[PATCH 6 of 6 STABLE V3] i18n: use encoding.lower/upper for encoding aware case folding

Mon Dec 12 07:25:42 CST 2011

# HG changeset patch
# User FUJIWARA Katsunori <foozy at lares.dti.ne.jp>
# Date 1323677419 -32400
# Branch stable
# Node ID b337a7d848538a5179ea74cb4ec3d23169b6116c
# Parent  22ae1ea19de2966fe4b13a049a25403cdf1bd8ab
i18n: use encoding.lower/upper for encoding aware case folding

this patch uses encoding.lower/upper for case folding, because ones of
str can not fold case of non ascii characters correctly.

to avoid cyclic dependency, this patch introduces
encodinglower/encodingupper in both posix/windows specific files.

this patch also adds test shown below:

  - test-casefolding-cp932.t:

    test for case folding in problematic encoding cp932.

    this runs only in cygwin environment on Japanese Windows, because
    case folding of NTFS on other Windows can not treat byte sequence
    in cp932 correctly.

  - test-casefolding-geo.t:

    test for case folding of Georgian alphabet in utf-8 encoding.

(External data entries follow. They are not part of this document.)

-- pv_equiv track=rewrite | github.com/Nghia03092004/nghia03092004.github.io | project_euler_unified/problem_889/solution.py | pancake_bfs
-- ===== SOURCE A (Python) =====
-- from collections import deque
--
-- def prefix_reverse(perm, k):
--     """Reverse the first k elements of perm."""
--     return perm[:k][::-1] + perm[k:]
--
-- def pancake_bfs(n):
--     """BFS from identity to find distances of all permutations of S_n."""
--     identity = tuple(range(1, n + 1))
--     dist = {identity: 0}
--     queue = deque([identity])
--     while queue:
--         perm = queue.popleft()
--         d = dist[perm]
--         for k in range(2, n + 1):
--             new_perm = prefix_reverse(perm, k)
--             if new_perm not in dist:
--                 dist[new_perm] = d + 1
--                 queue.append(new_perm)
--     return dist
-- ===== SOURCE B (Python) =====
-- def _deepen(perm, depth, limit, dist, n, expanded):
--     """Depth-limited DFS along shortest-path prefixes; record unseen perms at depth == limit.
--
--     An interior step descends to q only if q lies on a shortest path (dist[q] == depth+1)
--     and q's subtree was not already walked this round (the `expanded` set)."""
--     d1 = depth + 1
--     get = dist.get
--     if d1 == limit:
--         for k in range(2, n + 1):
--             q = perm[:k][::-1] + perm[k:]
--             if q not in dist:
--                 dist[q] = limit
--     else:
--         for k in range(2, n + 1):
--             q = perm[:k][::-1] + perm[k:]
--             if get(q) == d1 and q not in expanded:
--                 expanded.add(q)
--                 _deepen(q, d1, limit, dist, n, expanded)
--
-- def pancake_bfs(n):
--     """Iterative deepening from identity: round `limit` records all perms at pancake
--     distance `limit`; stop once all len(identity)! permutations have been found."""
--     identity = tuple(range(1, n + 1))
--     dist = {identity: 0}
--     total = 1
--     for i in range(2, len(identity) + 1):
--         total *= i
--     limit = 1
--     while len(dist) < total:
--         _deepen(identity, 0, limit, dist, n, set())
--         limit += 1
--     return dist
-- ===== Notes on version B (the rewrite author's own statement) =====
-- stated objective: alternative
-- what changed: Replaced the queue-based BFS by iterative deepening: rounds of depth-limited DFS from the identity walk only shortest-path prefixes (pruned by each interior node's stored distance and a per-round expanded set) and record unseen permutations at exactly the current depth limit, stopping once all n! permutations are found; no queue or frontier is kept and distances come from the deepening limit.
import Mathlib
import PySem

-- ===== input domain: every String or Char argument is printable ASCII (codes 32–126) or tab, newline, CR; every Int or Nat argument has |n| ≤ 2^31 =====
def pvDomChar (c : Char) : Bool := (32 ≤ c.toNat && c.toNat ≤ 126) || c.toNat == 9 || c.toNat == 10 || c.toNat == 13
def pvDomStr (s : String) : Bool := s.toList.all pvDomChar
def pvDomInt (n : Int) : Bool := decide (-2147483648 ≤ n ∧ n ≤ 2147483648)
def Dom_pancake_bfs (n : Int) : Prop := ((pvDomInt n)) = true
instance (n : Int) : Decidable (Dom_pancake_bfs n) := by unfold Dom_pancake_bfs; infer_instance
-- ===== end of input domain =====

-- B replaces A's queue-based BFS by iterative deepening: rounds of depth-limited DFS along
-- shortest-path prefixes that record unseen permutations at the depth limit; alternative
-- algorithm (no queue), same result.

-- ===== PORT A =====

-- perm[:k][::-1] + perm[k:]  ([::-1] is reverse, exact: PySem.List.slice)
def prefix_reverse (perm : List Int) (k : Int) : List Int :=
  (PySem.List.slice perm none (some k)).reverse ++ PySem.List.slice perm (some k) none

-- A's inner loop body: try one prefix reversal; if unseen, record it with value v and
-- append it to the queue
def pvInner (v : Int) (p : List Int)
    (s : PySem.Dict (List Int) Int × List (List Int)) (k : Int) :
    PySem.Dict (List Int) Int × List (List Int) :=
  if s.1.contains (prefix_reverse p k) then s
  else (s.1.insert (prefix_reverse p k) v, s.2 ++ [prefix_reverse p k])
-- pv_equiv track=rewrite | github.com/Bill9125/CATSRecording | EasyMocap/scripts/preprocess/file_process.py | find_common_img
-- ===== SOURCE A (Python) =====
-- def find_common_img(images):
--     temp_dict = {}
--     for key, values in images.items():
--         for value in values:
--             if value not in temp_dict:
--                 temp_dict[value] = 0
--             temp_dict[value] += 1
--     common_img = [value for value, count in temp_dict.items() if count > 1]
--     return common_img
-- ===== SOURCE B (Python) =====
-- def find_common_img(images):
--     seen = set()
--     duplicates = set()
--     for values in images.values():
--         for value in values:
--             if value in seen:
--                 duplicates.add(value)
--             else:
--                 seen.add(value)
--     common_img = []
--     emitted = set()
--     for values in images.values():
--         for value in values:
--             if value in duplicates and value not in emitted:
--                 common_img.append(value)
--                 emitted.add(value)
--     return common_img
-- ===== Notes on version B (the rewrite author's own statement) =====
-- stated objective: alternative
-- what changed: Replaces the occurrence-count dict and count>1 filter by two passes over the values maintaining seen/duplicates membership sets, then an ordered emit pass with an emitted set that restores first-occurrence order.
import Mathlib
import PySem

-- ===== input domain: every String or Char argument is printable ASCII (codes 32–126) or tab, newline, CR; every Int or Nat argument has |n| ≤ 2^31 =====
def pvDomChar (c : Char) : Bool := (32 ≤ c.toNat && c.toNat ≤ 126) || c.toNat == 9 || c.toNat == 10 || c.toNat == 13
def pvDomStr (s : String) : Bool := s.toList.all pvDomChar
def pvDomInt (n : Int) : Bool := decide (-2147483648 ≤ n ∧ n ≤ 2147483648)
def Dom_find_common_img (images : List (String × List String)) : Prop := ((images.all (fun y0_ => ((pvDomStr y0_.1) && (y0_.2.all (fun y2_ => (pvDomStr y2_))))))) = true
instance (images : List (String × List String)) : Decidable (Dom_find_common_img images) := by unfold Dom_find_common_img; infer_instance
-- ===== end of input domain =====

-- B replaces A's occurrence-count dict and count>1 filter by two passes with seen/duplicates
-- membership sets plus an ordered emit pass (objective: alternative decomposition, same cost).


-- ===== PORT A =====
def find_common_img (images : List (String × List String)) : List String :=
  let temp_dict : PySem.Dict String Int :=
    images.foldl (fun d kv =>
      kv.2.foldl (fun d value =>
        let d1 := if ¬ d.contains value then d.insert value 0 else d
        d1.insert value (d1.getD value 0 + 1)) d) PySem.Dict.empty
  (temp_dict.items.filter (fun p => p.2 > 1)).map (fun p => p.1)

-- ===== PORT B =====
-- B-side helpers: the two loop bodies of Source B, as named step functions.
def step1 (sd : PySem.Set String × PySem.Set String) (v : String) :
    PySem.Set String × PySem.Set String :=
  if PySem.Set.contains sd.1 v then (sd.1, PySem.Set.add sd.2 v)
  else (PySem.Set.add sd.1 v, sd.2)

def step2 (dup : PySem.Set String) (st : List String × PySem.Set String) (v : String) :
    List String × PySem.Set String :=
  if PySem.Set.contains dup v && !(PySem.Set.contains st.2 v)
  then (st.1 ++ [v], PySem.Set.add st.2 v) else st

def find_common_img_alt (images : List (String × List String)) : List String :=
  let sd := images.foldl (fun sd kv => kv.2.foldl step1 sd)
    (PySem.Set.empty, PySem.Set.empty)
  let res := images.foldl (fun st kv => kv.2.foldl (step2 sd.2) st)
    ([], PySem.Set.empty)
  res.1

-- ===== PRECONDITION & SPEC =====
def Spec_find_common_img (images : List (String × List String)) (out : List String) : Prop := out = find_common_img_alt images
instance (images : List (String × List String)) (out : List String) : Decidable (Spec_find_common_img images out) := by unfold Spec_find_common_img; infer_instance

-- ===== CLAIM (what is proved, stated in full; the proofs are below) =====
def Claim_equal_find_common_img : Prop := ∀ (images : List (String × List String)), Dom_find_common_img images → Spec_find_common_img images (find_common_img images)

-- ===== LEMMAS AND PROOFS =====

lemma contains_iff_mem (s : PySem.Set String) (v : String) :
    PySem.Set.contains s v = true ↔ v ∈ s := by
  simp [PySem.Set.contains]

lemma add_eq_self {s : PySem.Set String} {x : String} (h : x ∈ s) :
    PySem.Set.add s x = s := by
  unfold PySem.Set.add; rw [if_pos ((contains_iff_mem s x).mpr h)]

lemma add_eq_append {s : PySem.Set String} {x : String} (h : x ∉ s) :
    PySem.Set.add s x = s ++ [x] := by
  unfold PySem.Set.add
  rw [if_neg (fun hc => h ((contains_iff_mem s x).mp hc))]

-- A's per-value dict update is exactly the counter step.
lemma stepA_eq (d : PySem.Dict String Int) (v : String) :
    (let d1 := if ¬ d.contains v then d.insert v 0 else d
     d1.insert v (d1.getD v 0 + 1)) = d.insert v (d.getD v 0 + 1) := by
  by_cases h : d.contains v = true
  · dsimp only
    rw [if_neg (fun hc => hc h)]
  · have hn : d.get? v = none := by
      cases hg : d.get? v with
      | none => rfl
      | some w =>
        exfalso
        exact h (by rw [PySem.Dict.contains_eq_isSome_get?, hg]; rfl)
    dsimp only
    rw [if_pos h, PySem.Dict.getD_insert_self, PySem.Dict.insert_insert_self]
    simp [PySem.Dict.getD, hn]

-- A's nested counting loop builds Counter(values).
lemma foldA_eq (vs : List String) :
    vs.foldl (fun d value =>
        let d1 := if ¬ d.contains value then d.insert value 0 else d
        d1.insert value (d1.getD value 0 + 1)) PySem.Dict.empty
      = PySem.Dict.counter vs := by
  rw [← PySem.Dict.foldl_insert_getD_add_one_eq_counter]
  apply PySem.List.foldl_congr_mem
  intro acc x _
  exact stepA_eq acc x

-- A's result, characterised: first occurrences of the flattened values with count > 1.
lemma A_characterisation (images : List (String × List String)) :
    find_common_img images =
      (PySem.Set.ofList (images.flatMap (fun kv => kv.2))).filter
        (fun v => decide ((((images.flatMap (fun kv => kv.2)).count v : Int)) > 1)) := by
  have h0 : find_common_img images =
      ((images.foldl (fun d kv =>
          kv.2.foldl (fun d value =>
            let d1 := if ¬ d.contains value then d.insert value 0 else d
            d1.insert value (d1.getD value 0 + 1)) d)
          (PySem.Dict.empty : PySem.Dict String Int)).items.filter
        (fun p => decide (p.2 > 1))).map (fun p => p.1) := rfl
  rw [h0, ← List.foldl_flatMap (f := fun kv : String × List String => kv.2),
    foldA_eq, PySem.Dict.items_counter, List.filter_map, List.map_map]
  simp [Function.comp_def]

-- Pass-1 invariant: the duplicates set holds exactly the values seen at least twice.
lemma pass1_invariant (vs : List String) (s d : PySem.Set String) (v : String) :
    (v ∈ (vs.foldl step1 (s, d)).1 ↔ v ∈ s ∨ v ∈ vs)
  ∧ (v ∈ (vs.foldl step1 (s, d)).2 ↔ v ∈ d ∨ (v ∈ s ∧ v ∈ vs) ∨ 2 ≤ vs.count v) := by
  induction vs generalizing s d with
  | nil => simp
  | cons x t ih =>
    rw [List.foldl_cons]
    by_cases hx : x ∈ s
    · rw [show step1 (s, d) x = (s, PySem.Set.add d x) from by
        unfold step1; rw [if_pos ((contains_iff_mem s x).mpr hx)]]
      obtain ⟨ih1, ih2⟩ := ih s (PySem.Set.add d x)
      refine ⟨?_, ?_⟩
      · rw [ih1, List.mem_cons]
        by_cases hv : v = x
        · subst hv; tauto
        · tauto
      · rw [ih2, PySem.Set.mem_add, List.mem_cons, List.count_cons]
        by_cases hv : v = x
        · subst hv
          constructor
          · intro _; exact Or.inr (Or.inl ⟨hx, Or.inl rfl⟩)
          · intro _; exact Or.inl (Or.inr rfl)
        · have hb : ¬((x == v) = true) := by simpa using Ne.symm hv
          rw [if_neg hb, Nat.add_zero]
          tauto
    · rw [show step1 (s, d) x = (PySem.Set.add s x, d) from by
        unfold step1
        rw [if_neg (fun hc => hx ((contains_iff_mem s x).mp hc))]]
      obtain ⟨ih1, ih2⟩ := ih (PySem.Set.add s x) d
      refine ⟨?_, ?_⟩
      · rw [ih1, PySem.Set.mem_add, List.mem_cons]
        tauto
      · rw [ih2, PySem.Set.mem_add, List.mem_cons, List.count_cons]
        by_cases hv : v = x
        · subst hv
          constructor
          · rintro (h | ⟨_, ht⟩ | h)
            · exact Or.inl h
            · refine Or.inr (Or.inr ?_)
              have hpos := List.count_pos_iff.mpr ht
              rw [if_pos (beq_self_eq_true v)]
              omega
            · refine Or.inr (Or.inr ?_)
              rw [if_pos (beq_self_eq_true v)]
              omega
          · rintro (h | ⟨hs, _⟩ | h)
            · exact Or.inl h
            · exact absurd hs hx
            · rw [if_pos (beq_self_eq_true v)] at h
              exact Or.inr (Or.inl ⟨Or.inr rfl, List.count_pos_iff.mp (by omega)⟩)
        · have hb : ¬((x == v) = true) := by simpa using Ne.symm hv
          rw [if_neg hb, Nat.add_zero]
          tauto

-- The ordered-emit loop, as a recursion on the value list.
def emit (p : String → Bool) : List String → PySem.Set String → List String
  | [], _ => []
  | x :: t, em =>
    if p x && !(PySem.Set.contains em x) then x :: emit p t (PySem.Set.add em x)
    else emit p t em

lemma fold2_fst (dup : PySem.Set String) (vs : List String) (acc : List String)
    (em : PySem.Set String) :
    (vs.foldl (step2 dup) (acc, em)).1
      = acc ++ emit (fun v => PySem.Set.contains dup v) vs em := by
  induction vs generalizing acc em with
  | nil => simp [emit]
  | cons x t ih =>
    rw [List.foldl_cons]
    simp only [emit]
    by_cases h : (PySem.Set.contains dup x && !(PySem.Set.contains em x)) = true
    · rw [show step2 dup (acc, em) x = (acc ++ [x], PySem.Set.add em x) from by
        unfold step2; rw [if_pos h]]
      rw [ih, if_pos h]
      simp
    · rw [show step2 dup (acc, em) x = (acc, em) from by
        unfold step2; rw [if_neg h]]
      rw [ih, if_neg h]

lemma emit_congr (p q : String → Bool) (h : ∀ v, p v = q v) (vs : List String)
    (em : PySem.Set String) : emit p vs em = emit q vs em := by
  induction vs generalizing em with
  | nil => rfl
  | cons x t ih => simp only [emit, h x]; split <;> simp [ih]

lemma emit_filter (p : String → Bool) (vs : List String) (em : PySem.Set String) :
    emit p vs em = emit (fun _ => true) (vs.filter p) em := by
  induction vs generalizing em with
  | nil => rfl
  | cons x t ih =>
    by_cases hp : p x = true
    · simp only [emit, List.filter_cons, hp, if_pos, Bool.true_and]
      split <;> simp [ih]
    · simp only [emit, hp, Bool.false_and, Bool.false_eq_true, if_false,
        List.filter_cons]
      simp [ih]

lemma emit_all (vs : List String) (em : PySem.Set String) :
    em ++ emit (fun _ => true) vs em = vs.foldl PySem.Set.add em := by
  induction vs generalizing em with
  | nil => simp [emit]
  | cons x t ih =>
    by_cases h : x ∈ em
    · have hc : PySem.Set.contains em x = true := (contains_iff_mem em x).mpr h
      simp only [emit, hc, Bool.not_true, Bool.and_false, Bool.false_eq_true, if_false,
        List.foldl_cons, add_eq_self h]
      exact ih em
    · have hc : PySem.Set.contains em x = false := by
        rw [Bool.eq_false_iff]
        exact fun hcc => h ((contains_iff_mem em x).mp hcc)
      simp only [emit, hc, Bool.not_false, Bool.and_true, if_pos,
        List.foldl_cons]
      rw [← ih (PySem.Set.add em x), add_eq_append h]
      simp
  
-- deduplication commutes with filtering
lemma filter_add (s : PySem.Set String) (x : String) (p : String → Bool) :
    (PySem.Set.add s x).filter p
      = if p x then PySem.Set.add (s.filter p) x else s.filter p := by
  by_cases h : x ∈ s
  · rw [add_eq_self h]
    by_cases hp : p x = true
    · rw [if_pos hp, add_eq_self (List.mem_filter.mpr ⟨h, hp⟩)]
    · rw [if_neg hp]
  · rw [add_eq_append h, List.filter_append]
    have hnf : x ∉ s.filter p := fun hc => h (List.mem_filter.mp hc).1
    by_cases hp : p x = true
    · rw [if_pos hp, add_eq_append hnf]
      simp [hp]
    · rw [if_neg hp]
      simp [hp]

lemma ofList_filter (vs : List String) (p : String → Bool) (s : PySem.Set String) :
    (vs.foldl PySem.Set.add s).filter p
      = (vs.filter p).foldl PySem.Set.add (s.filter p) := by
  induction vs generalizing s with
  | nil => rfl
  | cons x t ih =>
    rw [List.foldl_cons, ih, filter_add, List.filter_cons]
    by_cases hp : p x = true <;> simp [hp]

-- B's result, characterised the same way.
lemma B_characterisation (images : List (String × List String)) :
    find_common_img_alt images =
      (PySem.Set.ofList (images.flatMap (fun kv => kv.2))).filter
        (fun v => decide (2 ≤ (images.flatMap (fun kv => kv.2)).count v)) := by
  have h0 : find_common_img_alt images =
      (images.foldl (fun st kv =>
          kv.2.foldl (step2 ((images.foldl (fun sd kv => kv.2.foldl step1 sd)
            (PySem.Set.empty, PySem.Set.empty)).2)) st)
        ([], PySem.Set.empty)).1 := rfl
  rw [h0, ← List.foldl_flatMap (f := fun kv : String × List String => kv.2),
    ← List.foldl_flatMap (f := fun kv : String × List String => kv.2)]
  set vs := images.flatMap (fun kv => kv.2) with hvs
  set dup := (vs.foldl step1 (PySem.Set.empty, PySem.Set.empty)).2 with hdup
  rw [fold2_fst, List.nil_append]
  have hdupc : ∀ v, PySem.Set.contains dup v = decide (2 ≤ vs.count v) := by
    intro v
    have hm := (pass1_invariant vs PySem.Set.empty PySem.Set.empty v).2
    rw [Bool.eq_iff_iff, contains_iff_mem, decide_eq_true_iff, hdup, hm]
    simp [PySem.Set.empty]
  rw [emit_congr _ _ hdupc, emit_filter]
  have hall : emit (fun _ => true) (vs.filter (fun v => decide (2 ≤ vs.count v)))
      PySem.Set.empty
      = (vs.filter (fun v => decide (2 ≤ vs.count v))).foldl PySem.Set.add
          PySem.Set.empty := by
    have h := emit_all (vs.filter (fun v => decide (2 ≤ vs.count v))) PySem.Set.empty
    simpa [PySem.Set.empty] using h
  rw [hall, show (PySem.Set.ofList vs : List String)
      = vs.foldl PySem.Set.add ([] : List String) from rfl, ofList_filter]
  rfl

-- ===== VERDICT (by name: the statement is the Claim_ definition above) =====
theorem find_common_img_spec : Claim_equal_find_common_img := by
  intro images _
  unfold Spec_find_common_img
  rw [A_characterisation, B_characterisation]
  apply List.filter_congr
  intro v _
  simp only [decide_eq_decide]
  constructor <;> intro h <;> [exact_mod_cast h; exact_mod_cast h]
def distributeB (banks : List Int) : List Int :=
  let n : Int := (banks.length : Int)
  let index := pickAlt banks
  let blocks := PySem.List.pyGetD banks index 0
  let newBanks := banks.set index.toNat 0
  let base := PySem.Int.floordiv blocks n
  let rem := PySem.Int.mod blocks n
  let withBase := newBanks.map (· + base)
  (PySem.List.pyRange 0 rem 1).foldl
    (fun L j => L.modify (PySem.Int.mod (index + 1 + j) n).toNat (· + 1)) withBase

-- seen stays the returned list; seenSet is the set of already-seen states used for the membership test
def reallocLoopB : Nat → List Int → List (List Int) → PySem.Set (List Int) → List Int × List (List Int)
  | 0, banks, seen, _ => (banks, seen)
  | fuel + 1, banks, seen, seenSet =>
      let b' := distributeB banks
      if PySem.Set.contains seenSet b' then (b', seen)
      else reallocLoopB fuel b' (seen ++ [b']) (PySem.Set.add seenSet b')

def realloc_alt (banks : List Int) : List Int × List (List Int) :=
  reallocLoopB (pvFuel banks) banks [banks] (PySem.Set.ofList [banks])

-- ===== PRECONDITION & SPEC =====
-- Pre_ excludes exactly the inputs on which A never returns: the empty list (max() raises
-- ValueError) and lists whose banks are all negative, where the picked block count is negative
-- and A's inner 'while blocks: blocks -= 1' loop never terminates (e.g. [-1]).
def Pre_realloc (banks : List Int) : Prop := banks ≠ [] ∧ ∃ x ∈ banks, 0 ≤ x
instance (banks : List Int) : Decidable (Pre_realloc banks) := by unfold Pre_realloc; infer_instance

def pvWitness_realloc : List Int := [0, 2, 7, 0]

def Spec_realloc (banks : List Int) (out : List Int × List (List Int)) : Prop := out = realloc_alt banks
instance (banks : List Int) (out : List Int × List (List Int)) : Decidable (Spec_realloc banks out) := by unfold Spec_realloc; infer_instance

-- ===== CLAIM (what is proved, stated in full; the proofs are below) =====
def Claim_equal_realloc : Prop := ∀ (banks : List Int), Dom_realloc banks → Pre_realloc banks → Spec_realloc banks (realloc banks)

    WinXP(NTFS) and MacOSX(HFS+) can not treat case folded u'\u10a0'
    and u'\u2d00' as same alphabet, but Win7(NTFS) and Python unicode
    implementation can.

some "normcase()" are excluded from function wrap list in
hgext/win32mbcs.py, because they become encoding aware by this patch.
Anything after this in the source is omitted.